Here are the words of wisdom they offered:

PatEsser_RT

Pat Esser, President, Cox Communications, Inc.

Who is/was your mentor, and what’s the best advice that he or she gave you?

I have been fortunate to have a number of mentors in my life and in my career. Their roles have ranged from leading to listening, and they’ve taught me a great deal about the importance of people and passions, never taking myself too seriously, and never underestimating the importance of what I say and do. And of course, I still call on mentors regularly. I’m not sure I’ll ever stop seeking out their invaluable support.

 

 

 

JDE CSPAN (1) John EvansJohn Evans, Chairman and CEO, Evans Telecommunications Co.

What advice would you give to up-and-comers in the cable industry?

My advice to all new up-and-comers to our industry is:

•          Develop the “humility of listening,” for only by listening can you learn and evolve.

•          Learn to use the “pause button” before speaking or if being personally attacked.

•          Seek mentors who are both your teachers and your students.

•          Be thoughtful how you use judgment—it destroys honesty and shatters trust. Excessive, harsh judgment will shut down innovation and creativity, the fuel that empowers our industry.

•          Be authentic. This was an important lesson for me being an openly gay man and now a leader in the LGBT Community. Authenticity is one of the key ingredients to building trust.
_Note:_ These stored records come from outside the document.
-- pv_equiv track=rewrite | github.com/Fanomezantsoa2003/I_Just_Begin_Python | Calculatrice.py | formater_probleme
-- ===== SOURCE A (Python) =====
-- def formater_probleme(probleme):
--     formated = ''
--     i = 0
--     while i < len(probleme):
--         formated += probleme[i]
--         if probleme[i] != ' ':
--             # Si le caractère suivant existe et n'est pas >
--             if i + 1 < len(probleme) and probleme[i + 1]:
--                 formated += ' '
--         i += 1
--     return formated
-- ===== SOURCE B (Python) =====
-- def formater_probleme(probleme):
--     # Split on the space character into maximal runs of non-space characters; inside a run,
--     # ' '.join spaces the characters out; a non-empty run not at the very end
--     # also gets the space after its last character; rejoin everything with the
--     # original space characters (the ' '.join separators).
--     tokens = probleme.split(' ')
--     last = tokens.pop()
--     pieces = [' '.join(t) + (' ' if t else '') for t in tokens]
--     pieces.append(' '.join(last))
--     return ' '.join(pieces)
-- ===== Notes on version B (the rewrite author's own statement) =====
-- stated objective: alternative
-- what changed: Instead of A's index loop with a lookahead test on every character, B splits the string on the space character into maximal non-space runs, spaces out each run with a character-level join, appends the inter-run space to each non-final run, and rejoins the pieces; no per-character conditional scan or index arithmetic remains.
import Mathlib
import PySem

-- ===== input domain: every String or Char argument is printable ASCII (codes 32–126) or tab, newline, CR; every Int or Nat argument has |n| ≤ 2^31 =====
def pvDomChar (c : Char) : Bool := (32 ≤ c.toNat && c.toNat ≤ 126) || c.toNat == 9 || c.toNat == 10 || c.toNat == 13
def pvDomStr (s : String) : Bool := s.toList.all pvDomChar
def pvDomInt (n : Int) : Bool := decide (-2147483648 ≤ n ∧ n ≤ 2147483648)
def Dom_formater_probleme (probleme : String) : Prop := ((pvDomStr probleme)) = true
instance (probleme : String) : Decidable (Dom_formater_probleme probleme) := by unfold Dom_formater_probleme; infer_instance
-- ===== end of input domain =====

-- B replaces A's index/lookahead while-loop by split-on-space / per-run ' '.join / rejoin
-- (alternative decomposition; same result everywhere).


-- ===== PORT A =====
-- A's while loop over i: at each step append probleme[i], and if probleme[i] != ' '
-- and i+1 < len(probleme) (the extra truthiness test `probleme[i+1]` on a 1-char
-- string is always true) append a space.  Ported as the structural recursion over
-- the remaining characters (head = probleme[i], `i+1 < len` = rest nonempty), with
-- the same growing accumulator `formated`.
def pvLoopA : List Char → List Char → List Char
  | acc, [] => acc
  | acc, c :: tl =>
      let acc := acc ++ [c]
      let acc := if c ≠ ' ' ∧ tl ≠ [] then acc ++ [' '] else acc
      pvLoopA acc tl

def formater_probleme (probleme : String) : String :=
  String.mk (pvLoopA [] probleme.toList)

-- ===== PORT B =====
-- B: tokens = probleme.split(' '); last = tokens.pop();
--    pieces = [' '.join(t) + (' ' if t else '') for t in tokens];
--    pieces.append(' '.join(last)); return ' '.join(pieces)
-- (tokens.pop() never raises: split always returns a non-empty list; the none
-- branch below is an unreachable totality guard.)
def formater_probleme_alt (probleme : String) : String :=
  let tokens := PySem.Chars.splitOn probleme.toList [' ']
  match PySem.List.pop? tokens with
  | none => ""
  | some (last, init) =>
      let pieces := init.map (fun t =>
        PySem.Chars.join [' '] (t.map (fun c => [c])) ++ (if t ≠ [] then [' '] else []))
      let pieces := pieces ++ [PySem.Chars.join [' '] (last.map (fun c => [c]))]
      String.mk (PySem.Chars.join [' '] pieces)

-- ===== PRECONDITION & SPEC =====
def Spec_formater_probleme (probleme : String) (out : String) : Prop := out = formater_probleme_alt probleme
instance (probleme : String) (out : String) : Decidable (Spec_formater_probleme probleme out) := by unfold Spec_formater_probleme; infer_instance

-- ===== CLAIM (what is proved, stated in full; the proofs are below) =====
def Claim_equal_formater_probleme : Prop := ∀ (probleme : String), Dom_formater_probleme probleme → Spec_formater_probleme probleme (formater_probleme probleme)

-- ===== LEMMAS AND PROOFS =====

-- common specification: each char, plus a space after a non-space char that is not last
def pvIns : List Char → List Char
  | [] => []
  | c :: tl => c :: (if c ≠ ' ' ∧ tl ≠ [] then ' ' :: pvIns tl else pvIns tl)

theorem pvLoopA_eq (l acc : List Char) : pvLoopA acc l = acc ++ pvIns l := by
  induction l generalizing acc with
  | nil => simp [pvLoopA, pvIns]
  | cons c tl ih =>
      by_cases h : c ≠ ' ' ∧ tl ≠ [] <;> simp [pvLoopA, pvIns, h, ih]

-- recursive model of str.split(' ')
def pvHeadCat (x : List Char) : List (List Char) → List (List Char)
  | [] => [x]
  | t :: ts => (x ++ t) :: ts

def pvSplit : List Char → List (List Char)
  | [] => [[]]
  | c :: tl => if c = ' ' then [] :: pvSplit tl else pvHeadCat [c] (pvSplit tl)

theorem pvSplit_ne_nil (l : List Char) : pvSplit l ≠ [] := by
  cases l with
  | nil => simp [pvSplit]
  | cons c tl =>
      by_cases h : c = ' '
      · simp [pvSplit, h]
      · simp only [pvSplit, h]
        cases pvSplit tl <;> simp [pvHeadCat]

theorem pvSplit_go_eq (l : List Char) : ∀ (fuel : Nat) (cur : List Char) (acc : List (List Char)),
    l.length < fuel →
    PySem.Chars.splitOn.go [' '] fuel l cur acc
      = acc.reverse ++ pvHeadCat cur.reverse (pvSplit l) := by
  induction l with
  | nil =>
      intro fuel cur acc h
      cases fuel with
      | zero => omega
      | succ f => simp [PySem.Chars.splitOn.go, pvSplit, pvHeadCat]
  | cons c tl ih =>
      intro fuel cur acc h
      cases fuel with
      | zero => omega
      | succ f =>
          by_cases hc : c = ' '
          · subst hc
            rw [show PySem.Chars.splitOn.go [' '] (f+1) (' ' :: tl) cur acc
                  = PySem.Chars.splitOn.go [' '] f tl [] (cur.reverse :: acc) by
                simp [PySem.Chars.splitOn.go, List.isPrefixOf]]
            rw [ih f [] (cur.reverse :: acc) (by simpa using h)]
            cases hts : pvSplit tl with
            | nil => exact absurd hts (pvSplit_ne_nil tl)
            | cons t ts => simp [pvSplit, pvHeadCat, hts]
          · rw [show PySem.Chars.splitOn.go [' '] (f+1) (c :: tl) cur acc
                  = PySem.Chars.splitOn.go [' '] f tl (c :: cur) acc by
                have h' : (' ' == c && true) = false := by
                  simp only [Bool.and_true, beq_eq_false_iff_ne, ne_eq]
                  exact fun h => hc h.symm
                simp only [PySem.Chars.splitOn.go, List.isPrefixOf, h', Bool.false_eq_true,
                  if_false]]
            rw [ih f (c :: cur) acc (by simpa using h)]
            cases hts : pvSplit tl with
            | nil => exact absurd hts (pvSplit_ne_nil tl)
            | cons t ts => simp [pvSplit, pvHeadCat, hc, hts]

theorem pvSplitOn_eq (l : List Char) : PySem.Chars.splitOn l [' '] = pvSplit l := by
  rw [PySem.Chars.splitOn, pvSplit_go_eq l (l.length + 1) [] [] (by omega)]
  cases h : pvSplit l with
  | nil => exact absurd h (pvSplit_ne_nil l)
  | cons t ts => simp [pvHeadCat]

-- ' '.join of the characters of t
def pvSJ (t : List Char) : List Char := PySem.Chars.join [' '] (t.map (fun c => [c]))

theorem pvSJ_nil : pvSJ [] = [] := rfl

theorem pvSJ_cons (c : Char) (t : List Char) :
    pvSJ (c :: t) = if t = [] then [c] else c :: ' ' :: pvSJ t := by
  cases t with
  | nil => rfl
  | cons d t' => simp [pvSJ, PySem.Chars.join, List.intercalate]

theorem pvJoin_cons (x q : List Char) (p : List (List Char)) :
    PySem.Chars.join [' '] (x :: (p ++ [q])) = x ++ ' ' :: PySem.Chars.join [' '] (p ++ [q]) := by
  cases p <;> simp [PySem.Chars.join, List.intercalate]

-- the combine stage of B, as a direct recursion on the token list
def pvComb : List (List Char) → List Char
  | [] => []
  | [t] => pvSJ t
  | t :: ts => (pvSJ t ++ (if t ≠ [] then [' '] else [])) ++ ' ' :: pvComb ts

theorem pvPop_cons (t : List Char) (ts : List (List Char)) :
    PySem.List.pop? (t :: ts) = some ((t :: ts).getLast (by simp), (t :: ts).dropLast) := by
  simp only [PySem.List.pop?, PySem.List.pyIdx?]
  norm_num
  refine ⟨List.getElem_cons_length rfl, ?_⟩
  rw [show ts.length = (t :: ts).length - 1 by simp]
  exact List.eraseIdx_length_sub_one

-- B's map/append/join body equals pvComb on any non-empty token list
theorem pvBody_eq (ts : List (List Char)) (t : List Char) :
    PySem.Chars.join [' ']
      (((t :: ts).dropLast.map (fun t =>
          PySem.Chars.join [' '] (t.map (fun c => [c])) ++ (if t ≠ [] then [' '] else [])))
        ++ [PySem.Chars.join [' '] ((((t :: ts)).getLast (by simp)).map (fun c => [c]))])
      = pvComb (t :: ts) := by
  induction ts generalizing t with
  | nil => simp [pvComb, pvSJ, PySem.Chars.join, List.intercalate]
  | cons s ts' ih =>
      rw [show (t :: s :: ts').dropLast = t :: (s :: ts').dropLast by simp,
          show (t :: s :: ts').getLast (by simp) = (s :: ts').getLast (by simp) by
            simp [List.getLast_cons]]
      simp only [List.map_cons, List.cons_append]
      rw [pvJoin_cons, ih s]
      cases ts' <;> simp [pvComb, pvSJ]

theorem pvSplit_eq_single_nil (l : List Char) (h : pvSplit l = [[]]) : l = [] := by
  cases l with
  | nil => rfl
  | cons c tl =>
      exfalso
      by_cases hc : c = ' '
      · rw [pvSplit, if_pos hc] at h
        injection h with _ h2
        exact pvSplit_ne_nil tl h2
      · rw [pvSplit, if_neg hc] at h
        cases h' : pvSplit tl with
        | nil => exact pvSplit_ne_nil tl h'
        | cons a b =>
            rw [h', pvHeadCat] at h
            simp at h

-- key lemma: B's pipeline on the split of l computes pvIns l
theorem pvComb_pvSplit (l : List Char) : pvComb (pvSplit l) = pvIns l := by
  induction l with
  | nil => simp [pvSplit, pvComb, pvIns, pvSJ_nil]
  | cons c tl ih =>
      by_cases hc : c = ' '
      · subst hc
        rw [show pvSplit (' ' :: tl) = [] :: pvSplit tl by simp [pvSplit]]
        cases hts : pvSplit tl with
        | nil => exact absurd hts (pvSplit_ne_nil tl)
        | cons t ts =>
            rw [hts] at ih
            simp [pvComb, pvIns, pvSJ_nil, ← ih]
      · cases hts : pvSplit tl with
        | nil => exact absurd hts (pvSplit_ne_nil tl)
        | cons t ts =>
            rw [hts] at ih
            rw [show pvSplit (c :: tl) = (c :: t) :: ts by simp [pvSplit, hc, hts, pvHeadCat]]
            cases ts with
            | nil =>
                by_cases ht : t = []
                · subst ht
                  have htl : tl = [] := pvSplit_eq_single_nil tl hts
                  subst htl
                  simp [pvComb, pvIns, pvSJ_cons, hc]
                · have htl : tl ≠ [] := by
                    intro h; subst h
                    simp [pvSplit] at hts
                    exact ht hts
                  simp only [pvComb] at ih
                  simp [pvComb, pvIns, pvSJ_cons, hc, ht, htl, ih]
            | cons s ts' =>
                have htl : tl ≠ [] := by
                  intro h; subst h; simp [pvSplit] at hts
                by_cases ht : t = []
                · subst ht
                  simp only [pvComb, pvIns] at *
                  simp [pvSJ_cons, pvSJ_nil, hc, htl, ← ih]
                · simp only [pvComb, pvIns] at *
                  simp [pvSJ_cons, hc, ht, htl, ← ih]

theorem alt_eq (p : String) : formater_probleme_alt p = String.mk (pvIns p.toList) := by
  obtain ⟨t, ts, hts⟩ : ∃ t ts, pvSplit p.toList = t :: ts := by
    cases h : pvSplit p.toList with
    | nil => exact absurd h (pvSplit_ne_nil _)
    | cons a b => exact ⟨a, b, rfl⟩
  simp only [formater_probleme_alt, pvSplitOn_eq, hts, pvPop_cons]
  rw [pvBody_eq ts t, ← hts, pvComb_pvSplit]

-- ===== VERDICT (by name: the statement is the Claim_ definition above) =====
theorem formater_probleme_spec : Claim_equal_formater_probleme := by
  intro p _
  show _ = _
  rw [alt_eq, formater_probleme, pvLoopA_eq]
  rfl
•          Develop your personal vision and align your aspirations to corporate cultures which are transparent, open, nourishing, and allow for prudent risk taking. When you fail or falter, learn humbly from the experience.

•          Develop authentic, nourishing and caring relationships because in the final analysis you are only as good as those on the team.

•          Think and read material outside the “box.” Be a sponge and ask the question “why not?”

•          Explore and nourish your metaphysical being. There will be times when you need to fall back on something deep inside of you and what will that be?

•          Finally, stay focused and don’t let all the distractions of the digital age sidetrack you from your goals and nurturing important relationships.

Who is/was your mentor, and what’s the best advice that he or she gave you?

I have been blessed to have so many mentors in my life and career and I thank all of them.

•          Former WJR Radio (Detroit) EVP and station Manager Jim Quello, who later became the longest serving FCC Commissioner. Jim was my friend, my mentor and my guide for over 40 years, and helped teach me the ways of Washington. I would not be where I am today had Jim not believed, nurtured and mentored me.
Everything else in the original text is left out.